EXERCISE MATERIAL:
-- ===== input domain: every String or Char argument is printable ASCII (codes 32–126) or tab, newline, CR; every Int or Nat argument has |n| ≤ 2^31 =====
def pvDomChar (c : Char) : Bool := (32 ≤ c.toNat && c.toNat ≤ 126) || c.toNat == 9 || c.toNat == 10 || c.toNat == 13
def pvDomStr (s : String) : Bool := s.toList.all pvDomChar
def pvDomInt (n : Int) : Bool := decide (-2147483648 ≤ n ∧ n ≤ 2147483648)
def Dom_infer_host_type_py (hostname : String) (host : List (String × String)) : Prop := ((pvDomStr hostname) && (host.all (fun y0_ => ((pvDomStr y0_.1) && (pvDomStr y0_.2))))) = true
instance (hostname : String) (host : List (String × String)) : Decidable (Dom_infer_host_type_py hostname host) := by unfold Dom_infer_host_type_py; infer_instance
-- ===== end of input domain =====

-- B replaces A's six-branch keyword-containment if/elif chain by a single left-to-right
-- positional scan of the hostname that minimises the priority of every keyword starting at
-- each position (objective: alternative); same return value everywhere.

-- ===== PORT A =====
-- literal transliteration of the if/elif chain of _infer_host_type
def infer_host_type_py (hostname : String) (host : List (String × String)) : String :=
  let hostname_lower := PySem.Str.lower hostname
  if (["web", "www", "nginx", "apache"].any (fun kw => PySem.Str.isIn kw hostname_lower)) then
    "web_server"
  else if (["db", "database", "mysql", "postgres", "mongo"].any (fun kw => PySem.Str.isIn kw hostname_lower)) then
    "database"
  else if (["api", "rest", "graphql"].any (fun kw => PySem.Str.isIn kw hostname_lower)) then
    "api_server"
  else if (["cache", "redis", "memcache"].any (fun kw => PySem.Str.isIn kw hostname_lower)) then
    "cache"
  else if (["queue", "rabbit", "kafka", "sqs"].any (fun kw => PySem.Str.isIn kw hostname_lower)) then
    "message_queue"
  else if (["lb", "load", "balancer", "haproxy"].any (fun kw => PySem.Str.isIn kw hostname_lower)) then
    "load_balancer"
  else
    "compute"

-- ===== PORT B =====
-- the dict _KEYWORD_PRIORITY of Source B, in insertion order
def pvKw : List (String × Nat) :=
  [("web", 0), ("www", 0), ("nginx", 0), ("apache", 0),
   ("db", 1), ("database", 1), ("mysql", 1), ("postgres", 1), ("mongo", 1),
   ("api", 2), ("rest", 2), ("graphql", 2),
   ("cache", 3), ("redis", 3), ("memcache", 3),
   ("queue", 4), ("rabbit", 4), ("kafka", 4), ("sqs", 4),
   ("lb", 5), ("load", 5), ("balancer", 5), ("haproxy", 5)]

-- the list _LABELS of Source B
def pvLabels : List String :=
  ["web_server", "database", "api_server", "cache", "message_queue", "load_balancer", "compute"]

-- the nested scan of Source B: 'for i in range(len(h)): for kw, p in items: if h.startswith(kw, i): best = min(best, p)'
-- (h.startswith(kw, i) with 0 ≤ i is exactly Chars.startswith (h.drop i) kw.toList)
def pvBest (h : List Char) : Nat :=
  (List.range h.length).foldl
    (fun best i =>
      pvKw.foldl
        (fun best kp =>
          if PySem.Chars.startswith (h.drop i) kp.1.toList then min best kp.2 else best)
        best)
    6

def infer_host_type_py_alt (hostname : String) (host : List (String × String)) : String :=
  let h := (PySem.Str.lower hostname).toList
  -- _LABELS[best]: best ≤ 6 always, so the index is in range; getD's default is never used
  pvLabels.getD (pvBest h) ""

-- ===== PRECONDITION & SPEC =====
def Spec_infer_host_type_py (hostname : String) (host : List (String × String)) (out : String) : Prop := out = infer_host_type_py_alt hostname host
instance (hostname : String) (host : List (String × String)) (out : String) : Decidable (Spec_infer_host_type_py hostname host out) := by unfold Spec_infer_host_type_py; infer_instance

-- ===== CLAIM (what is proved, stated in full; the proofs are below) =====
def Claim_equal_infer_host_type_py : Prop := ∀ (hostname : String) (host : List (String × String)), Dom_infer_host_type_py hostname host → Spec_infer_host_type_py hostname host (infer_host_type_py hostname host)

-- ===== LEMMAS AND PROOFS =====

-- generic facts about folds that only ever lower a Nat accumulator
theorem pv_fold_le {α : Type} (step : Nat → α → Nat) (hle : ∀ b x, step b x ≤ b) :
    ∀ (l : List α) (b : Nat), l.foldl step b ≤ b := by
  intro l
  induction l with
  | nil => intro b; exact le_refl b
  | cons x l ih => intro b; exact le_trans (ih (step b x)) (hle b x)

theorem pv_fold_le_of_mem {α : Type} (step : Nat → α → Nat) (hle : ∀ b x, step b x ≤ b)
    (x : α) (q : Nat) (hx : ∀ b, step b x ≤ q) :
    ∀ (l : List α) (b : Nat), x ∈ l → l.foldl step b ≤ q := by
  intro l
  induction l with
  | nil => intro b hm; cases hm
  | cons y l ih =>
    intro b hm
    rcases List.mem_cons.mp hm with h | h
    · subst h; exact le_trans (pv_fold_le step hle l (step b x)) (hx b)
    · exact ih (step b y) h

theorem pv_fold_cases {α : Type} (step : Nat → α → Nat) (P : α → Nat → Prop)
    (hcase : ∀ b x, step b x = b ∨ P x (step b x)) :
    ∀ (l : List α) (b : Nat), l.foldl step b = b ∨ ∃ x ∈ l, P x (l.foldl step b) := by
  intro l
  induction l with
  | nil => intro b; exact Or.inl rfl
  | cons x l ih =>
    intro b
    rcases hcase b x with he | hp
    · rcases ih (step b x) with h1 | ⟨y, hy, hPy⟩
      · left
        simp only [List.foldl_cons, he]
        rw [he] at h1
        exact h1
      · right
        refine ⟨y, List.mem_cons_of_mem x hy, ?_⟩
        simpa only [List.foldl_cons] using hPy
    · rcases ih (step b x) with h1 | ⟨y, hy, hPy⟩
      · right
        refine ⟨x, List.mem_cons_self, ?_⟩
        simp only [List.foldl_cons]
        rw [h1]
        exact hp
      · right
        refine ⟨y, List.mem_cons_of_mem x hy, ?_⟩
        simpa only [List.foldl_cons] using hPy

-- the inner step of pvBest
def pvStepIn (h : List Char) (i : Nat) (b : Nat) (kp : String × Nat) : Nat :=
  if PySem.Chars.startswith (h.drop i) kp.1.toList then min b kp.2 else b

theorem pvStepIn_le (h : List Char) (i : Nat) : ∀ b kp, pvStepIn h i b kp ≤ b := by
  intro b kp
  unfold pvStepIn
  split
  · exact min_le_left _ _
  · exact le_refl b

theorem pvBest_eq_fold (h : List Char) :
    pvBest h = (List.range h.length).foldl (fun b i => pvKw.foldl (pvStepIn h i) b) 6 := rfl

theorem pvBest_le6 (h : List Char) : pvBest h ≤ 6 := by
  rw [pvBest_eq_fold]
  exact pv_fold_le _ (fun b i => pv_fold_le _ (pvStepIn_le h i) pvKw b) _ 6

theorem pvBest_le (h : List Char) (i : Nat) (kp : String × Nat)
    (hi : i < h.length) (hkp : kp ∈ pvKw)
    (hs : PySem.Chars.startswith (h.drop i) kp.1.toList = true) :
    pvBest h ≤ kp.2 := by
  rw [pvBest_eq_fold]
  refine pv_fold_le_of_mem _ (fun b j => pv_fold_le _ (pvStepIn_le h j) pvKw b) i kp.2
    (fun b => ?_) _ 6 (List.mem_range.mpr hi)
  refine pv_fold_le_of_mem _ (pvStepIn_le h i) kp kp.2 (fun b => ?_) pvKw b hkp
  unfold pvStepIn
  rw [if_pos hs]
  exact min_le_right _ _

theorem pvBest_cases (h : List Char) :
    pvBest h = 6 ∨ ∃ i < h.length, ∃ kp ∈ pvKw,
      PySem.Chars.startswith (h.drop i) kp.1.toList = true ∧ pvBest h = kp.2 := by
  rw [pvBest_eq_fold]
  have inner : ∀ b i, pvKw.foldl (pvStepIn h i) b = b ∨
      ∃ kp ∈ pvKw, PySem.Chars.startswith (h.drop i) kp.1.toList = true ∧
        pvKw.foldl (pvStepIn h i) b = kp.2 := by
    intro b i
    have := pv_fold_cases (pvStepIn h i)
      (fun kp r => PySem.Chars.startswith (h.drop i) kp.1.toList = true ∧ r = kp.2)
      (fun b kp => by
        unfold pvStepIn
        by_cases hs : PySem.Chars.startswith (h.drop i) kp.1.toList = true
        · rw [if_pos hs]
          rcases min_choice b kp.2 with hm | hm
          · exact Or.inl hm
          · exact Or.inr ⟨hs, hm⟩
        · rw [if_neg hs]; exact Or.inl rfl) pvKw b
    rcases this with h1 | ⟨kp, hkp, hs, hr⟩
    · exact Or.inl h1
    · exact Or.inr ⟨kp, hkp, hs, hr⟩
  have := pv_fold_cases (fun b i => pvKw.foldl (pvStepIn h i) b)
    (fun i r => ∃ kp ∈ pvKw, PySem.Chars.startswith (h.drop i) kp.1.toList = true ∧ r = kp.2)
    (fun b i => inner b i) (List.range h.length) 6
  rcases this with h1 | ⟨i, hi, kp, hkp, hs, hr⟩
  · exact Or.inl h1
  · exact Or.inr ⟨i, List.mem_range.mp hi, kp, hkp, hs, hr⟩
-- the invariant: state of A's main fold after i iterations
lemma foldA_inv (prices : List Int) (i : Nat) (hi : i ≤ prices.length) :
    (List.range i).foldl (stepA prices) ([], List.replicate prices.length 0) =
      ((live prices i).map (fun j => (j, pv prices j)), ansS prices i) := by
  induction i with
  | zero =>
    simp only [List.range_zero, List.foldl_nil, live, List.filter_nil,
      List.reverse_nil, List.map_nil]
    refine Prod.ext rfl ?_
    apply List.ext_getElem
    · simp [ansS]
    · intro q h1 h2
      simp only [ansS, List.getElem_replicate, List.getElem_map, List.getElem_range]
      cases hfd : fd prices q <;> simp
  | succ i ih =>
    have hi' : i < prices.length := by omega
    rw [List.range_succ, List.foldl_append, List.foldl_cons, List.foldl_nil, ih (by omega)]
    by_cases hL : live prices i = []
    · have hz : i = 0 := by
        by_contra hne
        exact live_ne_nil (by omega) hL
      subst hz
      simp only [stepA, hL, List.map_nil, List.isEmpty_nil, if_pos]
      refine Prod.ext ?_ ?_
      · simp only [live_succ, hL, List.filter_nil, List.map_cons, List.map_nil]
        rfl
      · show ansS prices 0 = ansS prices 1
        unfold ansS
        apply List.map_congr_left
        intro j hj
        cases hfd : fd prices j with
        | none => rfl
        | some m =>
          have := (fd_some_spec hfd).1
          simp only
          rw [if_neg (by omega), if_neg (by omega)]
    · have hmono : ((live prices i).map (fun j => (j, pv prices j))).Pairwise
          (fun a b => b.2 ≤ a.2) := by
        rw [List.pairwise_map]
        refine (live_pairwise prices i).imp_of_mem ?_
        intro a b ha hb hab
        exact live_values_mono ha hb hab
      have hne : ((live prices i).map (fun j => (j, pv prices j))).isEmpty = false := by
        simp [List.isEmpty_eq_false_iff, hL]
      simp only [stepA, hne, Bool.false_eq_true, if_neg, reduceCtorEq, not_false_eq_true]
      rw [popA_eq _ _ _ _ hmono]
      have hcomp1 :
          ((live prices i).map (fun j => (j, pv prices j))).filter
              (fun p => decide (p.2 ≤ prices.getD i 0)) =
            ((live prices i).filter (fun j => decide (pv prices j ≤ pv prices i))).map
              (fun j => (j, pv prices j)) := by
        rw [List.filter_map]
        rfl
      have hcomp2 :
          ((live prices i).map (fun j => (j, pv prices j))).filter
              (fun p => decide (prices.getD i 0 < p.2)) =
            ((live prices i).filter (fun j => decide (pv prices i < pv prices j))).map
              (fun j => (j, pv prices j)) := by
        rw [List.filter_map]
        rfl
      refine Prod.ext ?_ ?_
      · show (i, prices.getD i 0) ::
            ((live prices i).map (fun j => (j, pv prices j))).filter
              (fun p => decide (p.2 ≤ prices.getD i 0)) =
          (live prices (i+1)).map (fun j => (j, pv prices j))
        rw [hcomp1, live_succ]
        rfl
      · show (((live prices i).map (fun j => (j, pv prices j))).filter
              (fun p => decide (prices.getD i 0 < p.2))).foldl
            (fun a p => a.set p.1 ((i : Int) - (p.1 : Int))) (ansS prices i) = ansS prices (i+1)
        rw [hcomp2, List.foldl_map]
        exact ansS_succ prices i hi'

AIM OF THE TASK: Copy the lines above exactly, beginning at the line that has "cases hfd : fd prices q <;> simp" and stopping after the line that has "exact live_ne_nil (by omega) hL", and omit the rest.

OUTPUT FOR THIS TASK:
      cases hfd : fd prices q <;> simp
  | succ i ih =>
    have hi' : i < prices.length := by omega
    rw [List.range_succ, List.foldl_append, List.foldl_cons, List.foldl_nil, ih (by omega)]
    by_cases hL : live prices i = []
    · have hz : i = 0 := by
        by_contra hne
        exact live_ne_nil (by omega) hL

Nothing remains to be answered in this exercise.